We have now discussed how the ribosome accurately moves one codon at a time along the mRNA and how it terminates translation when it reaches a stop codon. But we have not yet discussed how the ribosome initiates the process of protein synthesis or, more specifically, how it knows where to begin. Indeed, depending on where the process starts, the subsequent nonoverlapping nucleotide triplets code for completely different polypeptide chains. Thus, there are three possible reading frames. The initiation process of protein synthesis consists of several rather complex steps catalyzed by proteins called initiation factors and involves the ribosome, the mRNA, initiator tRNA (which carries methionine), and guanosine 5′-triphosphate (GTP). In eukaryotes, the initiator tRNA binds to the triplet AUG, which codes for methionine, as table 1.1 shows. In Escherichia coli,for example, AUG or GUG can serve as the initiation codon.
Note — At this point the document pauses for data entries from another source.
-- pv_equiv track=rewrite | github.com/rajeshgangireddy/geti-instant-learn | library/src/instantlearn/models/efficient_sam3/model.py | _rename_repvit_suffix
-- ===== SOURCE A (Python) =====
-- def _rename_repvit_suffix(
--     suffix: str,
--     block_mapping: list[tuple[int, str, bool]],
-- ) -> str:
--     """Rename a single RepViT key suffix from original to timm format.
--
--     Args:
--         suffix: Key suffix after removing the backbone prefix.
--         block_mapping: Flat→hierarchical mapping from _build_repvit_block_mapping.
--
--     Returns:
--         Renamed suffix matching timm's naming convention.
--     """
--     # Stem: features.0.{0,2} → stem.{conv1,conv2}
--     if suffix.startswith("features.0.0."):
--         return "stem.conv1." + suffix[len("features.0.0.") :]
--     if suffix.startswith("features.0.2."):
--         return "stem.conv2." + suffix[len("features.0.2.") :]
--
--     # Find matching block by flat index
--     for flat_idx, timm_prefix, is_stride2 in block_mapping:
--         feat_prefix = f"features.{flat_idx}."
--         if not suffix.startswith(feat_prefix):
--             continue
--
--         remainder = suffix[len(feat_prefix) :]
--         if is_stride2:
--             return _rename_repvit_stride2_block(timm_prefix, remainder)
--         return _rename_repvit_regular_block(timm_prefix, remainder)
--
--     return suffix  # Pass through unmatched keys
--
-- def _rename_repvit_regular_block(prefix: str, remainder: str) -> str:
--     """Rename internals of a regular RepViT block.
--
--     Original Sequential-wrapped token_mixer and Residual-wrapped channel_mixer
--     are flattened to direct attributes in timm.
--
--     Mappings:
--     - ``token_mixer.0.X`` → ``token_mixer.X`` (strip Sequential index)
--     - ``token_mixer.1.X`` → ``se.X`` (SqueezeExcite moved to block level)
--     - ``channel_mixer.m.0.X`` → ``channel_mixer.conv1.X``
--     - ``channel_mixer.m.2.X`` → ``channel_mixer.conv2.X`` (index 1 is GELU)
--     """
--     rules: list[tuple[str, str]] = [
--         ("token_mixer.0.", "token_mixer."),
--         ("token_mixer.1.", "se."),
--         ("channel_mixer.m.0.", "channel_mixer.conv1."),
--         ("channel_mixer.m.2.", "channel_mixer.conv2."),
--     ]
--     for old, new in rules:
--         if remainder.startswith(old):
--             return f"{prefix}.{new}{remainder[len(old) :]}"
--     return f"{prefix}.{remainder}"
--
-- def _rename_repvit_stride2_block(prefix: str, remainder: str) -> str:
--     """Rename internals of a stride-2 RepViT block into downsample components.
--
--     The original stride-2 RepViTBlock is split into separate downsample
--     sub-modules in timm:
--
--     Mappings:
--     - ``token_mixer.0.X`` → ``spatial_downsample.X`` (depthwise stride-2 conv)
--     - ``token_mixer.2.X`` → ``channel_downsample.X`` (1x1 channel projection)
--     - ``channel_mixer.m.0.X`` → ``ffn.conv1.X``
--     - ``channel_mixer.m.2.X`` → ``ffn.conv2.X``
--     """
--     rules: list[tuple[str, str]] = [
--         ("token_mixer.0.", "spatial_downsample."),
--         ("token_mixer.2.", "channel_downsample."),
--         ("channel_mixer.m.0.", "ffn.conv1."),
--         ("channel_mixer.m.2.", "ffn.conv2."),
--     ]
--     for old, new in rules:
--         if remainder.startswith(old):
--             return f"{prefix}.{new}{remainder[len(old) :]}"
--     return f"{prefix}.{remainder}"
-- ===== SOURCE B (Python) =====
-- def _rename_repvit_suffix(suffix, block_mapping):
--     """Parse-then-lookup rewrite: a first-wins dict keyed by the printed flat index
--     replaces A's linear scan over block_mapping, and the block internals are
--     renamed by splitting the remainder at its '.' separators instead of scanning
--     prefix-rule tables."""
--     if suffix.startswith("features.0.0."):
--         return "stem.conv1." + suffix[len("features.0.0."):]
--     if suffix.startswith("features.0.2."):
--         return "stem.conv2." + suffix[len("features.0.2."):]
--     if not suffix.startswith("features."):
--         return suffix
--
--     index = {}
--     for flat_idx, timm_prefix, is_stride2 in block_mapping:
--         index.setdefault(str(flat_idx), (timm_prefix, is_stride2))
--
--     tok, sep, remainder = suffix[len("features."):].partition(".")
--     if not sep or tok not in index:
--         return suffix
--     prefix, stride2 = index[tok]
--
--     head, sep2, tail = remainder.partition(".")
--     if sep2 and head == "token_mixer":
--         names = {"0": "spatial_downsample", "2": "channel_downsample"} if stride2 \
--             else {"0": "token_mixer", "1": "se"}
--         sub, sep3, body = tail.partition(".")
--         if sep3 and sub in names:
--             return f"{prefix}.{names[sub]}.{body}"
--     elif sep2 and head == "channel_mixer" and tail.startswith("m."):
--         names = {"0": "ffn.conv1", "2": "ffn.conv2"} if stride2 \
--             else {"0": "channel_mixer.conv1", "2": "channel_mixer.conv2"}
--         sub, sep3, body = tail[len("m."):].partition(".")
--         if sep3 and sub in names:
--             return f"{prefix}.{names[sub]}.{body}"
--     return f"{prefix}.{remainder}"
-- ===== Notes on version B (the rewrite author's own statement) =====
-- stated objective: alternative
-- what changed: A scans block_mapping linearly testing suffix.startswith(f'features.{i}.') per entry and then scans prefix-rule tables; B builds a first-wins dict keyed by str(flat_idx) once, parses the suffix at its '.' separators (partition) to extract the block token and the inner segments, and renames by dict lookups on the parsed segments.
import Mathlib
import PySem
Since there could in principle be many AUGs, how is the correct initiation codon selected? In prokaryotes, there is a conserved purine-rich sequence 8–13 nucleotides in length, called the Shine-Dalgarno sequence, which is located upstream of the initiation codon. This sequence is believed to position the ribosome correctly by base-pairing with one of the subunits of the ribosome.
1.1.7 Transcriptional Regulation
All cells contain the same DNA content. What, then, differentiates a liver cell from a white blood cell? The properties of a cell, including its architecture and ability to participate in various activities while interacting with its environment, are determined by gene activities and, in particular, the expressed proteins. This implies that there must be a control mechanism, internal, external, or both, that regulates expression of the proteins characterizing the cell type or the functional state in which a particular cell is found. The process of gene regulation can be extremely complex, especially in higher eukaryotes.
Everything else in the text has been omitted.